GIVEN RECORDS section start
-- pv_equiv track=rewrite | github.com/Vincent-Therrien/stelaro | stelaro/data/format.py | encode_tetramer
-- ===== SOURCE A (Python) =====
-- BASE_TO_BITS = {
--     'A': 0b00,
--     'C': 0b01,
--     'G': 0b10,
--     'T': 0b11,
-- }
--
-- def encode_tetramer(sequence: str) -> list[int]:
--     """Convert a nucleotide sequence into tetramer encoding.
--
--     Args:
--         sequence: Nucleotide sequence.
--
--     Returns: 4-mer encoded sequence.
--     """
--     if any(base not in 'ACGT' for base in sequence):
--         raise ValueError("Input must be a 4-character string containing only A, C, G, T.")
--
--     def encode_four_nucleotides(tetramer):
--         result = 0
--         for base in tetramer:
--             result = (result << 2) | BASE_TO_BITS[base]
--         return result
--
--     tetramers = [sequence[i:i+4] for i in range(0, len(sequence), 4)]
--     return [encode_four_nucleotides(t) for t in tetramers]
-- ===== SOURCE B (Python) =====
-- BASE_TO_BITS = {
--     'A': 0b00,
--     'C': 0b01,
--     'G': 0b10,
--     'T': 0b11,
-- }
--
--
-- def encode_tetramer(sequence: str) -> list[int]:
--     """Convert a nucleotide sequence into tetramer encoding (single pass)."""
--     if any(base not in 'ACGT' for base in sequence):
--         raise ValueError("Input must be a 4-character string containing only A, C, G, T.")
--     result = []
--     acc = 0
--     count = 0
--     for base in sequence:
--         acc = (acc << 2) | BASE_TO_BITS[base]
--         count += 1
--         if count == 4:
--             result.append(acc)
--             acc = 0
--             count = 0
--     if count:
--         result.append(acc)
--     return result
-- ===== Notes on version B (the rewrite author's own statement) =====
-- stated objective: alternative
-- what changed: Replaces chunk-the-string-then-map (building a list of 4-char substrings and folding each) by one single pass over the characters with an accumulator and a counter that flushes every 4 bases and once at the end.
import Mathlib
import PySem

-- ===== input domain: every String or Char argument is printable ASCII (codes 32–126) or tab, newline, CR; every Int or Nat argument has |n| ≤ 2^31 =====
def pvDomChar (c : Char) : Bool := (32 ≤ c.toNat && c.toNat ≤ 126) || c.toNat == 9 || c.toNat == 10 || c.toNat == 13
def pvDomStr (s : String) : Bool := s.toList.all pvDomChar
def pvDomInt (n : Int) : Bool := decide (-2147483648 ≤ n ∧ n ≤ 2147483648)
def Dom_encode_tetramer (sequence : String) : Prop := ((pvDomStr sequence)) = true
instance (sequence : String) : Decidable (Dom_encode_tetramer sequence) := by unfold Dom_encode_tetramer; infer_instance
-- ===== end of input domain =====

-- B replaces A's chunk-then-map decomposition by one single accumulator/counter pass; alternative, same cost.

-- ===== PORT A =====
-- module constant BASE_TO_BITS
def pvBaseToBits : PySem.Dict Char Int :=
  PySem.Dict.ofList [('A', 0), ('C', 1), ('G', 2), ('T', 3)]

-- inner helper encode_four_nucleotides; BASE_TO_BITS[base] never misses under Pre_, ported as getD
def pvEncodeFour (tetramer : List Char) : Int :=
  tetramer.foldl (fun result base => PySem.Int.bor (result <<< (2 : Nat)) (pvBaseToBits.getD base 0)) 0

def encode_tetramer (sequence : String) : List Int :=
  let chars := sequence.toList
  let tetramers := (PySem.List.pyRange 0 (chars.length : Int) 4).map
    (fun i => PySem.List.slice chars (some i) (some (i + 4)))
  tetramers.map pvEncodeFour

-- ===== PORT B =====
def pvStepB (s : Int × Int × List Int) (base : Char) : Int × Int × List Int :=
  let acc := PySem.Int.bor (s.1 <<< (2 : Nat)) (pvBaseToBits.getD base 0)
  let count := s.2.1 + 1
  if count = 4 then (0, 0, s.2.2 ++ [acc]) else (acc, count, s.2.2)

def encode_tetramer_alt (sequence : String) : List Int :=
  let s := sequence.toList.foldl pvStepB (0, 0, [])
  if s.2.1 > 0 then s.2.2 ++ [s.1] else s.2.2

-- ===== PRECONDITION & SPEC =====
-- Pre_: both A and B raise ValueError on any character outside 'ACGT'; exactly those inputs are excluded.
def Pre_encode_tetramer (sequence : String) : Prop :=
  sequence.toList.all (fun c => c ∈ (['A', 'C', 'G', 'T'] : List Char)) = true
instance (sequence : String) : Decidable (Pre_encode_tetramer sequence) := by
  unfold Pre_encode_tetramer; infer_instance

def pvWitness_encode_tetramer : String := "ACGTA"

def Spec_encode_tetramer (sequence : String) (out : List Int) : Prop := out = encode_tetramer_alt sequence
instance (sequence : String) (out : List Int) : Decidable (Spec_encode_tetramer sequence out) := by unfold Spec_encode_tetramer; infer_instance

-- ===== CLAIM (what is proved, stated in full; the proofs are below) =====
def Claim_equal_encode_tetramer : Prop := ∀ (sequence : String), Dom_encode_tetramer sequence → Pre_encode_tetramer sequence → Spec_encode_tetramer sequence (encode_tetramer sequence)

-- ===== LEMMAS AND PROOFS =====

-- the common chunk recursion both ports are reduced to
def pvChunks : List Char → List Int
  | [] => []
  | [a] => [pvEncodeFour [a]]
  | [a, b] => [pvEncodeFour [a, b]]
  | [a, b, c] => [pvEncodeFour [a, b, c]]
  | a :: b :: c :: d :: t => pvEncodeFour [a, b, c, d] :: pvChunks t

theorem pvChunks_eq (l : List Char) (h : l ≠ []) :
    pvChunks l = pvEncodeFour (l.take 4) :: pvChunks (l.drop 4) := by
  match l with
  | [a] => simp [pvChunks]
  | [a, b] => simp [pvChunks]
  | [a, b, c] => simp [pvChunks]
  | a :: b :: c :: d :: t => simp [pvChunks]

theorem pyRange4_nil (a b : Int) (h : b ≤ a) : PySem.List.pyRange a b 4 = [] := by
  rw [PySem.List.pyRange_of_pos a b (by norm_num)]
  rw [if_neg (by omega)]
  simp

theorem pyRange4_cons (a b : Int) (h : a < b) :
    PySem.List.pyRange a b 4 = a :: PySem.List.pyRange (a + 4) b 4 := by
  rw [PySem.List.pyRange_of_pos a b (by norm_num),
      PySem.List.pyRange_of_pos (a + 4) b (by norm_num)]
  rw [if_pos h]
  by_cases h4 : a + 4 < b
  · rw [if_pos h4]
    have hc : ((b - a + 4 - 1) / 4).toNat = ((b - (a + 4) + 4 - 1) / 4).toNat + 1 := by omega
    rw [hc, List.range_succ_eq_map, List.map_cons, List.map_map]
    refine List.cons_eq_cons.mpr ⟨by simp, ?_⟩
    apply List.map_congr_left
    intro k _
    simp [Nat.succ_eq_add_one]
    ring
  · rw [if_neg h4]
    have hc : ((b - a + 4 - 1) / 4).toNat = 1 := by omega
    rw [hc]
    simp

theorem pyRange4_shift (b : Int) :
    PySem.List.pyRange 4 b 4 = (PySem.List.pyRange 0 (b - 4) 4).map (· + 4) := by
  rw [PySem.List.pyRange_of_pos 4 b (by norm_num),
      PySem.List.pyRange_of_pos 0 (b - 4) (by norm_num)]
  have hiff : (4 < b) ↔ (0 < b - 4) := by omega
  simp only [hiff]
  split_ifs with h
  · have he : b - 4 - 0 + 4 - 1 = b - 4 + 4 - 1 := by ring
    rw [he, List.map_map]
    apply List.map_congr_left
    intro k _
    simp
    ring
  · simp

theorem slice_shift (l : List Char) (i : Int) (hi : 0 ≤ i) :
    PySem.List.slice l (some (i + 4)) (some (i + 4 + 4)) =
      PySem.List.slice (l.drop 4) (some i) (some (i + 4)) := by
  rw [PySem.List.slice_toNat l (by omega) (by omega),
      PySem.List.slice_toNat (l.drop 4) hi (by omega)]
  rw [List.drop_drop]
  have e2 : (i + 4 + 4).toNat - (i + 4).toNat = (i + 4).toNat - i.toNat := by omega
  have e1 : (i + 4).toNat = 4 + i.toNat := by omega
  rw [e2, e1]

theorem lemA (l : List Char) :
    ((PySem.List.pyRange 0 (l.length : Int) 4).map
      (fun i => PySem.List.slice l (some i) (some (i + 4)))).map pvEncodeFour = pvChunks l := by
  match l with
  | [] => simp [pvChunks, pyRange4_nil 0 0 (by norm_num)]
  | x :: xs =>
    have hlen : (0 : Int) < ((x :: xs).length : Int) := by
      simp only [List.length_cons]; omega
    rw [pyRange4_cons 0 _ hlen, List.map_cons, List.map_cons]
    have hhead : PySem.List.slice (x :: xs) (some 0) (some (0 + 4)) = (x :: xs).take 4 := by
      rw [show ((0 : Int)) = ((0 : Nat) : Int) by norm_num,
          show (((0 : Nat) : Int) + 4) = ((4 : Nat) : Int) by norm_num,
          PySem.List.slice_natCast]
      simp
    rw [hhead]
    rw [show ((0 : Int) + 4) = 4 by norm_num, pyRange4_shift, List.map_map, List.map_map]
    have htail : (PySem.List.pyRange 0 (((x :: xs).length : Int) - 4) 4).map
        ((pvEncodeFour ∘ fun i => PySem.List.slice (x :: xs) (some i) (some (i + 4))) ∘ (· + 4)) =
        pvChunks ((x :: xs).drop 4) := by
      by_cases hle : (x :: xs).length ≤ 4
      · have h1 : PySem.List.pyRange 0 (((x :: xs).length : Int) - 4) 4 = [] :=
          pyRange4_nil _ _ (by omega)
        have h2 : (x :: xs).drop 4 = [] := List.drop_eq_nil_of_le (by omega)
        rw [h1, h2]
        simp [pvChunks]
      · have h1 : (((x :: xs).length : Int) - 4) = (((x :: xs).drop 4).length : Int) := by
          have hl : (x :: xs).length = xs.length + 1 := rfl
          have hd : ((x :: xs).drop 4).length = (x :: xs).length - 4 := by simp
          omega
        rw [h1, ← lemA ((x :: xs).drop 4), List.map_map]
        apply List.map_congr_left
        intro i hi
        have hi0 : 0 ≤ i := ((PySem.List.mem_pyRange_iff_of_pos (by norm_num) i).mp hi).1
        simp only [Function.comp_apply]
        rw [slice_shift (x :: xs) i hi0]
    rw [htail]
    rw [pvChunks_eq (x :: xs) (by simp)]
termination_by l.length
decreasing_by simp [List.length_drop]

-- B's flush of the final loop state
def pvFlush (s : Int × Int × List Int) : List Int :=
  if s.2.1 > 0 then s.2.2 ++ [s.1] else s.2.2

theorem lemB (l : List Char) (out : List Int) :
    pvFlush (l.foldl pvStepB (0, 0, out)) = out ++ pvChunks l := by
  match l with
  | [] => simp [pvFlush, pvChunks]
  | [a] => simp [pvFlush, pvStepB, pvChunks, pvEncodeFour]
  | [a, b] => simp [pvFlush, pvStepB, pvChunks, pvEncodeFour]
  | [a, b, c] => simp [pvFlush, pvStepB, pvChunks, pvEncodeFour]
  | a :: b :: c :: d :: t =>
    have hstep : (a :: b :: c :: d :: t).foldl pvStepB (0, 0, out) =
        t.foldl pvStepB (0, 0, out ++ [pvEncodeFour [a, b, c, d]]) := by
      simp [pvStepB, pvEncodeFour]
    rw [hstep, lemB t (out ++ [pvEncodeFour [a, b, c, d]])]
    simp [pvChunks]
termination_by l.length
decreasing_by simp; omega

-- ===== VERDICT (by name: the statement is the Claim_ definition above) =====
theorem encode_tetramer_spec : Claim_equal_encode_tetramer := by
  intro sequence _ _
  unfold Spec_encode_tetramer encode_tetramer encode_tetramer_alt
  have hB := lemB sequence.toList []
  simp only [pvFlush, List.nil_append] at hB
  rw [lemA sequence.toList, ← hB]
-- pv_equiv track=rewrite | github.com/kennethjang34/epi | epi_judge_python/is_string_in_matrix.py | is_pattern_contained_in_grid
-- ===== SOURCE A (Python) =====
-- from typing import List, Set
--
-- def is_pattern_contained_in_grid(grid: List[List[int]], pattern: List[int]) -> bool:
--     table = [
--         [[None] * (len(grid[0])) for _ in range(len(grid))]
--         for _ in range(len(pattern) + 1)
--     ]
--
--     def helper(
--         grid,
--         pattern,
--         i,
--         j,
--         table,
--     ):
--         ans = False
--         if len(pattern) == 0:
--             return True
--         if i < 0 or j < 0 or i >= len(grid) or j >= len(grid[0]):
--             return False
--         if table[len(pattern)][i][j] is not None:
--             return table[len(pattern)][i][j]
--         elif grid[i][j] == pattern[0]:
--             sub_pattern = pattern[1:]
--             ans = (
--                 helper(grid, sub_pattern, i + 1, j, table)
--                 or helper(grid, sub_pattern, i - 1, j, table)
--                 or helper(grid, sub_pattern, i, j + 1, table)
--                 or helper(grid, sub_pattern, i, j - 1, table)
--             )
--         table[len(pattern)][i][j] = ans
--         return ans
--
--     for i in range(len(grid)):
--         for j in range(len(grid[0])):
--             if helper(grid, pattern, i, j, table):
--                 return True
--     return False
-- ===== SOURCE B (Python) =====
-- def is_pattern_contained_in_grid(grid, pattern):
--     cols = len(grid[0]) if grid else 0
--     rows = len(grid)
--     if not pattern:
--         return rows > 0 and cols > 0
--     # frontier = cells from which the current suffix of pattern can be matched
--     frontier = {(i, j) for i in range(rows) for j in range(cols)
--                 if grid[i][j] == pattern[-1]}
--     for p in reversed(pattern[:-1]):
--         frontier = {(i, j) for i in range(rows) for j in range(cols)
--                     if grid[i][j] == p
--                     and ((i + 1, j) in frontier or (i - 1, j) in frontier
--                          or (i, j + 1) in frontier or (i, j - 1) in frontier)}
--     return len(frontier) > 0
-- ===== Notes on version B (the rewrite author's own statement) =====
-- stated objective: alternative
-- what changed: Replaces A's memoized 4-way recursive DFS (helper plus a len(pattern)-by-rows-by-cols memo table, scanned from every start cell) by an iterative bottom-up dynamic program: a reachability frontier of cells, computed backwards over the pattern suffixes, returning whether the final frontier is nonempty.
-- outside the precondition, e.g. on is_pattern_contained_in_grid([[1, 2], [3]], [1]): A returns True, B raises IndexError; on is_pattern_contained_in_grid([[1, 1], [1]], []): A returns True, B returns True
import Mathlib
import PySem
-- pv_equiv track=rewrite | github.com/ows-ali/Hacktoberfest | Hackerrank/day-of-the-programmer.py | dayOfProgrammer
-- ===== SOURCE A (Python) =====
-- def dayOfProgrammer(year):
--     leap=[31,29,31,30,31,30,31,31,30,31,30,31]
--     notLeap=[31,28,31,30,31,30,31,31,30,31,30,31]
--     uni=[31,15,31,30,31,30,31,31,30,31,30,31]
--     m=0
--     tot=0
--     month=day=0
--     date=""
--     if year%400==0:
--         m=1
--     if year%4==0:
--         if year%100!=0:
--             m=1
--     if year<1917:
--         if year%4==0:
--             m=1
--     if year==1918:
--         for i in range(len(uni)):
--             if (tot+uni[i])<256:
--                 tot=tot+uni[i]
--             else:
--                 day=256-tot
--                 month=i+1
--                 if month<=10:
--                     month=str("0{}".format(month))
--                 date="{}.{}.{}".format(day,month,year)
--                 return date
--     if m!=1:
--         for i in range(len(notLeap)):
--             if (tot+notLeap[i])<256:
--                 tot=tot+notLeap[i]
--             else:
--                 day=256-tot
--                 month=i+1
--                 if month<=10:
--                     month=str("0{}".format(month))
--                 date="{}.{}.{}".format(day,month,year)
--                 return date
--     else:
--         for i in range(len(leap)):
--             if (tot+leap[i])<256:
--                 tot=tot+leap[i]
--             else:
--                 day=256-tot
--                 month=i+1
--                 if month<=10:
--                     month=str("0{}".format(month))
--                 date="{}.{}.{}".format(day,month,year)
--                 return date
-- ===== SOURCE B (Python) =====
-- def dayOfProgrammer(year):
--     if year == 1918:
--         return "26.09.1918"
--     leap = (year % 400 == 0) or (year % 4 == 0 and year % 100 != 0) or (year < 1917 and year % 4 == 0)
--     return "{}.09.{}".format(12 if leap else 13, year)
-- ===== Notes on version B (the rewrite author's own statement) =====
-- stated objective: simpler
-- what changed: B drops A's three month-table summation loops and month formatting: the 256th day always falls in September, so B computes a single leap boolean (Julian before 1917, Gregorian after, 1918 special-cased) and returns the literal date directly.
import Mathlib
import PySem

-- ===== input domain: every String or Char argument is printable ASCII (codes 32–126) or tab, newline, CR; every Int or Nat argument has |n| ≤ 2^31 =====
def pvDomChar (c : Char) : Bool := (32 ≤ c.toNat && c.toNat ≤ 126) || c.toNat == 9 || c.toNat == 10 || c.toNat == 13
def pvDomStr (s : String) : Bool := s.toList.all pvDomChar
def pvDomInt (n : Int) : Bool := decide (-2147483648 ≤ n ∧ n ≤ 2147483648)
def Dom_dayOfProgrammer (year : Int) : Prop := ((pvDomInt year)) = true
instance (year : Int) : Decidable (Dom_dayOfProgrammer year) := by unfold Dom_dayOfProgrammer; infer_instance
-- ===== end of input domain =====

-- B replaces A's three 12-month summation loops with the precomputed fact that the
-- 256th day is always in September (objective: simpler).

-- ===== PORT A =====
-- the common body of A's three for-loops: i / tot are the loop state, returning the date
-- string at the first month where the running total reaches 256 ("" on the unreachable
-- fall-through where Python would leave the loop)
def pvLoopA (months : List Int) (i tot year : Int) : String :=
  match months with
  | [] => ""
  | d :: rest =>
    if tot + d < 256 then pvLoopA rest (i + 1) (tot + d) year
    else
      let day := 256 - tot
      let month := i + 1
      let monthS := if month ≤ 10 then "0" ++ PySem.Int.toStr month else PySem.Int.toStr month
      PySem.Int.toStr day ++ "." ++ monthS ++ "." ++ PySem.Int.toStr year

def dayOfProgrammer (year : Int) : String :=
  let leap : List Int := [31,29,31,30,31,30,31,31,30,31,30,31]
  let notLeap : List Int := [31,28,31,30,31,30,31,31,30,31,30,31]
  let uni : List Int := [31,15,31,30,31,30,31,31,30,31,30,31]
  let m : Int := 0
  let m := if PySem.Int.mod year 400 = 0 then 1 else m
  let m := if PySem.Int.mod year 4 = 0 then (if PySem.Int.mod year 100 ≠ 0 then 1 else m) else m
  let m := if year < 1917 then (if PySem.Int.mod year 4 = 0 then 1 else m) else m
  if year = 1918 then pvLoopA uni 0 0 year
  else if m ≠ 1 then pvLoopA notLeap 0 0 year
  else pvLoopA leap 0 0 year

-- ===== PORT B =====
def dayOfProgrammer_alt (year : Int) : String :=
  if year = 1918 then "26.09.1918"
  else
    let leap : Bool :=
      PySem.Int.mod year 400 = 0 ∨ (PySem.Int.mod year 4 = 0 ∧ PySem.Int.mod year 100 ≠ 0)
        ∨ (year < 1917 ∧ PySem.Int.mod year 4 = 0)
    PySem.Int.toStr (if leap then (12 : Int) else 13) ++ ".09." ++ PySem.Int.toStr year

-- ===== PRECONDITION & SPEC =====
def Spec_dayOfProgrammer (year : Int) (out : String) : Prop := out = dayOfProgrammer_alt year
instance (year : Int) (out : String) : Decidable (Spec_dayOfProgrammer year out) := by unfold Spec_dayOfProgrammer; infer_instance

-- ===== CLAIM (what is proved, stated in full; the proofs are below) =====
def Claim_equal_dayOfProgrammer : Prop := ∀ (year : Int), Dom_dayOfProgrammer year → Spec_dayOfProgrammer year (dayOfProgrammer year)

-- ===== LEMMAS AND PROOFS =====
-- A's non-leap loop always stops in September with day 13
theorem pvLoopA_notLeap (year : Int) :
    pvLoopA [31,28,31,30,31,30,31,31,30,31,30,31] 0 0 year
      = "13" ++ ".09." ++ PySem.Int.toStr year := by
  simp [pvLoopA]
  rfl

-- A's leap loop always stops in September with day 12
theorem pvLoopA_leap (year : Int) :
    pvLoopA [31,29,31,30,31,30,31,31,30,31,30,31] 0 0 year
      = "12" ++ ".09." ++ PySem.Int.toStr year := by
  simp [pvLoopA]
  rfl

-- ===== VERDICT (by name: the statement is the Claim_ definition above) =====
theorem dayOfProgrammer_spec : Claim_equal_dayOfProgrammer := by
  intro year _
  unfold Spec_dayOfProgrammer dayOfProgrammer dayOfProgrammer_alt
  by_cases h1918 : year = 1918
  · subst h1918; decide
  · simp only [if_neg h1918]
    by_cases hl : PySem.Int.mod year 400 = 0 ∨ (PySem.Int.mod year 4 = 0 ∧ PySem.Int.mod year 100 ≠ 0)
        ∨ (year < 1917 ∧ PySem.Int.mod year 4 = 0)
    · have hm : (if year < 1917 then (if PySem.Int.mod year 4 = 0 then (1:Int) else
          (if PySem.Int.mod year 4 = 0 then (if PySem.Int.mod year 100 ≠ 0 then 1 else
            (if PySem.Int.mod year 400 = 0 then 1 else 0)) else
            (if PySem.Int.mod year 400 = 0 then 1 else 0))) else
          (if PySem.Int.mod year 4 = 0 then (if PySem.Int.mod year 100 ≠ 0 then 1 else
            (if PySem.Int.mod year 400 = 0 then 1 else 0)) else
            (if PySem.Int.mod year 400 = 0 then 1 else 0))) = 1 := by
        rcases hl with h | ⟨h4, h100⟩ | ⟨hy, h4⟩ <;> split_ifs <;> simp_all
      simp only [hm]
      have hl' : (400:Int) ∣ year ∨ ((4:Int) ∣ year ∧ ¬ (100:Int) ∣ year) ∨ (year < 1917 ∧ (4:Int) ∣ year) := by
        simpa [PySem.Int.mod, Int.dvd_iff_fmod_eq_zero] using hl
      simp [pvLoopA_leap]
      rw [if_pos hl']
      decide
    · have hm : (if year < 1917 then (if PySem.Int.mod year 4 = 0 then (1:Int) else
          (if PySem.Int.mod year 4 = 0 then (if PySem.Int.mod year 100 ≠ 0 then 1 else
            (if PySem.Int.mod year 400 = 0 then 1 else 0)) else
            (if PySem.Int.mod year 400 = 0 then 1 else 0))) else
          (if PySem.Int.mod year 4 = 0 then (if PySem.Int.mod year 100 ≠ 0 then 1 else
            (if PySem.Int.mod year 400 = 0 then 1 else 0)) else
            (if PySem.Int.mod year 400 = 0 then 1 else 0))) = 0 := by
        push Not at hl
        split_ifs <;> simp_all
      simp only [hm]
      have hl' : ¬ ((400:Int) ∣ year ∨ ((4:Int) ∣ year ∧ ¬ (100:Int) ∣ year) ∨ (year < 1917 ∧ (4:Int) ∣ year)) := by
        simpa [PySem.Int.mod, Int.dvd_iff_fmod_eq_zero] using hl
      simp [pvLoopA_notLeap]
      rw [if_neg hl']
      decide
GIVEN RECORDS section end
All lines of the entries containing the string "hhead" must be shown in full.

    have hhead : PySem.List.slice (x :: xs) (some 0) (some (0 + 4)) = (x :: xs).take 4 := by
    rw [hhead]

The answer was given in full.